En el extremo opuesto, se puede seguir (también a partir de
fines del siglo XIX) el esfuerzo teórico para reinscribir la temática de la
sexualidad en el sistema de la ley, del orden simbólico y de la
soberanía. Es el honor político del psicoanálisis —o al menos de lo
que hubo en él de más coherente— haber sospechado (y esto desde
su nacimiento, es decir, desde su línea de ruptura con la
neuropsiquiatría de la degeneración) lo que podía haber de
irreparablemente proliferante en esos mecanismos de poder que
pretendían controlar y administrar lo cotidiano de la sexualidad: de ahí
el esfuerzo freudiano (por reacción sin duda contra el gran ascenso
contemporáneo del racismo) para poner la ley como principio de la
sexualidad —la ley de la alianza, de la consanguinidad prohibida, del
Padre-Soberano, en suma para convocar en torno al deseo todo el
antiguo orden del poder. A eso debe el psicoanálisis haber estado en
oposición teórica y práctica con el fascismo, en cuanto a lo esencial y
salvo algunas excepciones. Pero esa posición del psicoanálisis estuvo
ligada a una coyuntura histórica precisa. Y nada podría impedir que
pensar el orden de lo sexual según la instancia de la ley, la muerte, la
sangre y la soberanía —sean cuales fueren las referencias a Sade y a
Bataille, sean cuales fueren las prendas de «subversión» que se les
pida— no sea en definitiva una «retroversión» histórica. Hay que
pensar el dispositivo de sexualidad a partir de las técnicas de poder
que le son contemporáneas.
Se me dirá: eso es caer en un historicismo más apresurado que
radical; es esquivar, en provecho de fenómenos quizá variables pero
frágiles, secundarios y en suma superficiales, la existencia
biológicamente sólida de las funciones sexuales; es hablar de la
sexualidad como si el sexo no existiese. Y se tendría el derecho de
objetarme: «Usted pretende analizar en detalle los procesos merced a
los cuales han sido sexualizados el cuerpo de la mujer, la vida de los
niños, los vínculos familiares y toda una amplia red de relaciones
sociales. Usted quiere describir ese gran ascenso de la preocupación
sexual desde el siglo XVIII y el creciente encarnizamiento que
pusimos en sospechar la presencia del sexo en todas partes.
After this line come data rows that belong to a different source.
-- pv_equiv track=rewrite | github.com/agnitas-org/openemm | backend/src/script/lib/agn3/pattern.py | SQL_wildcard_transform
-- ===== SOURCE A (Python) =====
-- def SQL_wildcard_transform (s: str) -> str:
-- 	"""transforms a SQL wildcard expression to a regular expression"""
-- 	r = ''
-- 	needFinal = True
-- 	for ch in s:
-- 		needFinal = True
-- 		if ch in '$^*?()+[{]}|\\.':
-- 			r += f'\\{ch}'
-- 		elif ch == '%':
-- 			r += '.*'
-- 			needFinal = False
-- 		elif ch == '_':
-- 			r += '.'
-- 		else:
-- 			r += ch
-- 	if needFinal:
-- 		r += '$'
-- 	return r
-- ===== SOURCE B (Python) =====
-- # B: segment decomposition -- split the pattern at '%' into literal segments,
-- # escape each segment independently, rejoin with '.*', then anchor with '$'
-- # unless the pattern ends with '%'. No threaded state, no per-char '%' branch.
--
-- def _esc(seg):
--     out = []
--     for ch in seg:
--         if ch in '$^*?()+[{]}|\\.':
--             out.append('\\' + ch)
--         elif ch == '_':
--             out.append('.')
--         else:
--             out.append(ch)
--     return ''.join(out)
--
-- def SQL_wildcard_transform(s: str) -> str:
--     body = '.*'.join(_esc(seg) for seg in s.split('%'))
--     return body if s.endswith('%') else body + '$'
-- ===== Notes on version B (the rewrite author's own statement) =====
-- stated objective: simpler
-- what changed: Instead of a stateful per-character loop threading a needFinal flag, B splits the pattern into literal segments at '%', escapes each segment independently, rejoins them with '.*', and anchors with '$' iff the input does not end with '%'.
import Mathlib
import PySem

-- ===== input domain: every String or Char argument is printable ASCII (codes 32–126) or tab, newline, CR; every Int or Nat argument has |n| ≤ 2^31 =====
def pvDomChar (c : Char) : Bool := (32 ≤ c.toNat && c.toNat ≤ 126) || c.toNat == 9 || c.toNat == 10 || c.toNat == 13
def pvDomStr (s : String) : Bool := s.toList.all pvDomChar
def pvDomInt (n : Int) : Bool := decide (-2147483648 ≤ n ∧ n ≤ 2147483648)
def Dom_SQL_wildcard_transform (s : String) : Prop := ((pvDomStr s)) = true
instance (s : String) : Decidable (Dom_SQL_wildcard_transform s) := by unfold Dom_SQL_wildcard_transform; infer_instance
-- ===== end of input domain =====

-- B splits the pattern into literal segments at '%', escapes each segment independently,
-- rejoins them with '.*', and appends '$' iff the input does not end with '%' (simpler:
-- no threaded needFinal state).


-- ===== PORT A =====
-- loop body: each iteration first sets needFinal = True, then the '%' branch resets it to
-- False, so the flag produced by one iteration is as recorded in each branch below
def sqlwtStep (st : List Char × Bool) (ch : Char) : List Char × Bool :=
  if ("$^*?()+[{]}|\\.".toList).contains ch then (st.1 ++ ['\\', ch], true)
  else if ch = '%' then (st.1 ++ ['.', '*'], false)
  else if ch = '_' then (st.1 ++ ['.'], true)
  else (st.1 ++ [ch], true)

def SQL_wildcard_transform (s : String) : String :=
  let st := s.toList.foldl sqlwtStep ([], true)
  String.ofList (if st.2 then st.1 ++ ['$'] else st.1)

-- ===== PORT B =====
-- per-character piece appended by _esc's loop in Source B
def sqlwtEscCh (ch : Char) : List Char :=
  if ("$^*?()+[{]}|\\.".toList).contains ch then ['\\', ch]
  else if ch = '_' then ['.']
  else [ch]

-- _esc of Source B: the loop's appended pieces, joined by ''
def sqlwtEsc (seg : List Char) : List Char :=
  PySem.Chars.join [] (seg.map sqlwtEscCh)

-- s.split('%') ported as List.splitOn '%' (exact for a one-character separator)
def SQL_wildcard_transform_alt (s : String) : String :=
  let body := PySem.Chars.join ['.', '*'] ((s.toList.splitOn '%').map sqlwtEsc)
  String.ofList (if PySem.Chars.endswith s.toList ['%'] then body else body ++ ['$'])

-- ===== PRECONDITION & SPEC =====
def Spec_SQL_wildcard_transform (s : String) (out : String) : Prop := out = SQL_wildcard_transform_alt s
instance (s : String) (out : String) : Decidable (Spec_SQL_wildcard_transform s out) := by unfold Spec_SQL_wildcard_transform; infer_instance

-- ===== CLAIM (what is proved, stated in full; the proofs are below) =====
def Claim_equal_SQL_wildcard_transform : Prop := ∀ (s : String), Dom_SQL_wildcard_transform s → Spec_SQL_wildcard_transform s (SQL_wildcard_transform s)

-- ===== LEMMAS AND PROOFS =====

-- A's per-character contribution (escCh, with '%' mapped to '.*')
def sqlwtTr (ch : Char) : List Char :=
  if ch = '%' then ['.', '*'] else sqlwtEscCh ch

-- one step of A's fold appends exactly sqlwtTr ch, and leaves the flag 'ch is not %'
lemma sqlwtStep_eq (r : List Char) (b : Bool) (ch : Char) :
    sqlwtStep (r, b) ch = (r ++ sqlwtTr ch, ch != '%') := by
  unfold sqlwtStep sqlwtTr sqlwtEscCh
  split_ifs with h1 h2 h3 h4 <;> simp_all

-- A's fold over l: accumulator = concatenated per-character pieces; flag = b for empty l,
-- else 'the last character is not %'
lemma sqlwt_fold (l : List Char) (r : List Char) (b : Bool) :
    l.foldl sqlwtStep (r, b) = (r ++ (l.map sqlwtTr).flatten, l.getLast?.elim b (· != '%')) := by
  induction l generalizing r b with
  | nil => simp
  | cons c cs ih =>
    rw [List.foldl_cons, sqlwtStep_eq, ih]
    cases cs with
    | nil => simp
    | cons d ds =>
      cases hgl : (d :: ds).getLast? with
      | none => simp [List.getLast?_eq_none_iff] at hgl
      | some x => simp [List.getLast?_cons_cons, hgl]

lemma intercalate_cons2 {A : Type} (sep x y : List A) (ys : List (List A)) :
    List.intercalate sep (x :: y :: ys) = x ++ sep ++ List.intercalate sep (y :: ys) := by
  simp [List.intercalate, List.intersperse]

-- ''.join is flatten
lemma join_nil_sep (ll : List (List Char)) : PySem.Chars.join [] ll = ll.flatten := by
  unfold PySem.Chars.join
  induction ll with
  | nil => rfl
  | cons x xs ih =>
    cases xs with
    | nil => simp [List.intercalate]
    | cons y ys => simp_all [List.intercalate, List.intersperse]

lemma sqlwtEsc_cons (c : Char) (seg : List Char) :
    sqlwtEsc (c :: seg) = sqlwtEscCh c ++ sqlwtEsc seg := by
  simp [sqlwtEsc, join_nil_sep]

-- joining B's escaped segments of splitOn '%' reproduces A's flattened per-character pieces
lemma sqlwt_join_split (l : List Char) :
    PySem.Chars.join ['.', '*'] ((l.splitOn '%').map sqlwtEsc) = (l.map sqlwtTr).flatten := by
  unfold PySem.Chars.join
  induction l with
  | nil => simp [List.splitOn, List.splitOnP, List.splitOnP.go, sqlwtEsc, List.intercalate]
  | cons c cs ih =>
    rw [List.splitOn, List.splitOnP_cons]
    by_cases hc : c = '%'
    · subst hc
      cases h : List.splitOnP (· == '%') cs with
      | nil => exact absurd h (List.splitOnP_ne_nil _ _)
      | cons a as =>
        simp only [beq_self_eq_true, if_pos, List.map_cons, List.map_cons, List.flatten_cons]
        rw [intercalate_cons2]
        rw [show sqlwtTr '%' = ['.', '*'] from rfl]
        rw [← ih, List.splitOn, h]
        simp [sqlwtEsc, join_nil_sep]
    · have hb : (c == '%') = false := by simp [hc]
      cases h : List.splitOnP (· == '%') cs with
      | nil => exact absurd h (List.splitOnP_ne_nil _ _)
      | cons a as =>
        simp only [hb, if_neg, Bool.false_eq_true, not_false_iff, List.modifyHead,
          List.map_cons, List.flatten_cons]
        rw [show sqlwtTr c = sqlwtEscCh c from by simp [sqlwtTr, hc]]
        rw [← ih, List.splitOn, h]
        cases as with
        | nil => simp [List.intercalate, sqlwtEsc_cons]
        | cons b bs =>
          simp only [List.map_cons]
          rw [intercalate_cons2, intercalate_cons2, sqlwtEsc_cons]
          simp

lemma endswith_single (l : List Char) (p : Char) :
    PySem.Chars.endswith l [p] = (l.getLast? == some p) := by
  simp only [PySem.Chars.endswith, List.isSuffixOf, List.getLast?_eq_head?_reverse]
  cases h : l.reverse with
  | nil => simp
  | cons y ys => simp [List.isPrefixOf, eq_comm]

-- ===== VERDICT (by name: the statement is the Claim_ definition above) =====
theorem SQL_wildcard_transform_spec : Claim_equal_SQL_wildcard_transform := by
  intro s _
  unfold Spec_SQL_wildcard_transform SQL_wildcard_transform SQL_wildcard_transform_alt
  rw [sqlwt_fold, endswith_single, sqlwt_join_split]
  cases h : s.toList.getLast? with
  | none => simp
  | some c => by_cases hc : c = '%' <;> simp [hc]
Admitámoslo; y supongamos que, en efecto, los mecanismos del
poder fueron más empleados en suscitar e ‘irritar’ la sexualidad que en
reprimirla. Pero así permanece muy cercano a aquello de lo que
pensaba, sin duda, haberse separado; en el fondo usted muestra
fenómenos de difusión, de anclaje, de fijación de la sexualidad, usted
intenta mostrar lo que podría denominarse la organización de ‘zonas
erógenas’ en el cuerpo social; bien podría resultar que usted no haya
hecho más que trasponer, a la escala de procesos difusos,
mecanismos que el psicoanálisis ha localizado con precisión al nivel
del individuo. Pero usted elide aquello a partir de lo cual la
sexualización pudo realizarse, y que el psicoanálisis, a su vez, no
ignora, o sea el sexo. Antes de Freud, buscaban localizar la
sexualidad del modo más estricto y apretado: en el sexo, sus
funciones de reproducción, sus localizaciones anatómicas inmediatas;
se volvían hacia un mínimo biológico —órgano, instinto, finalidad.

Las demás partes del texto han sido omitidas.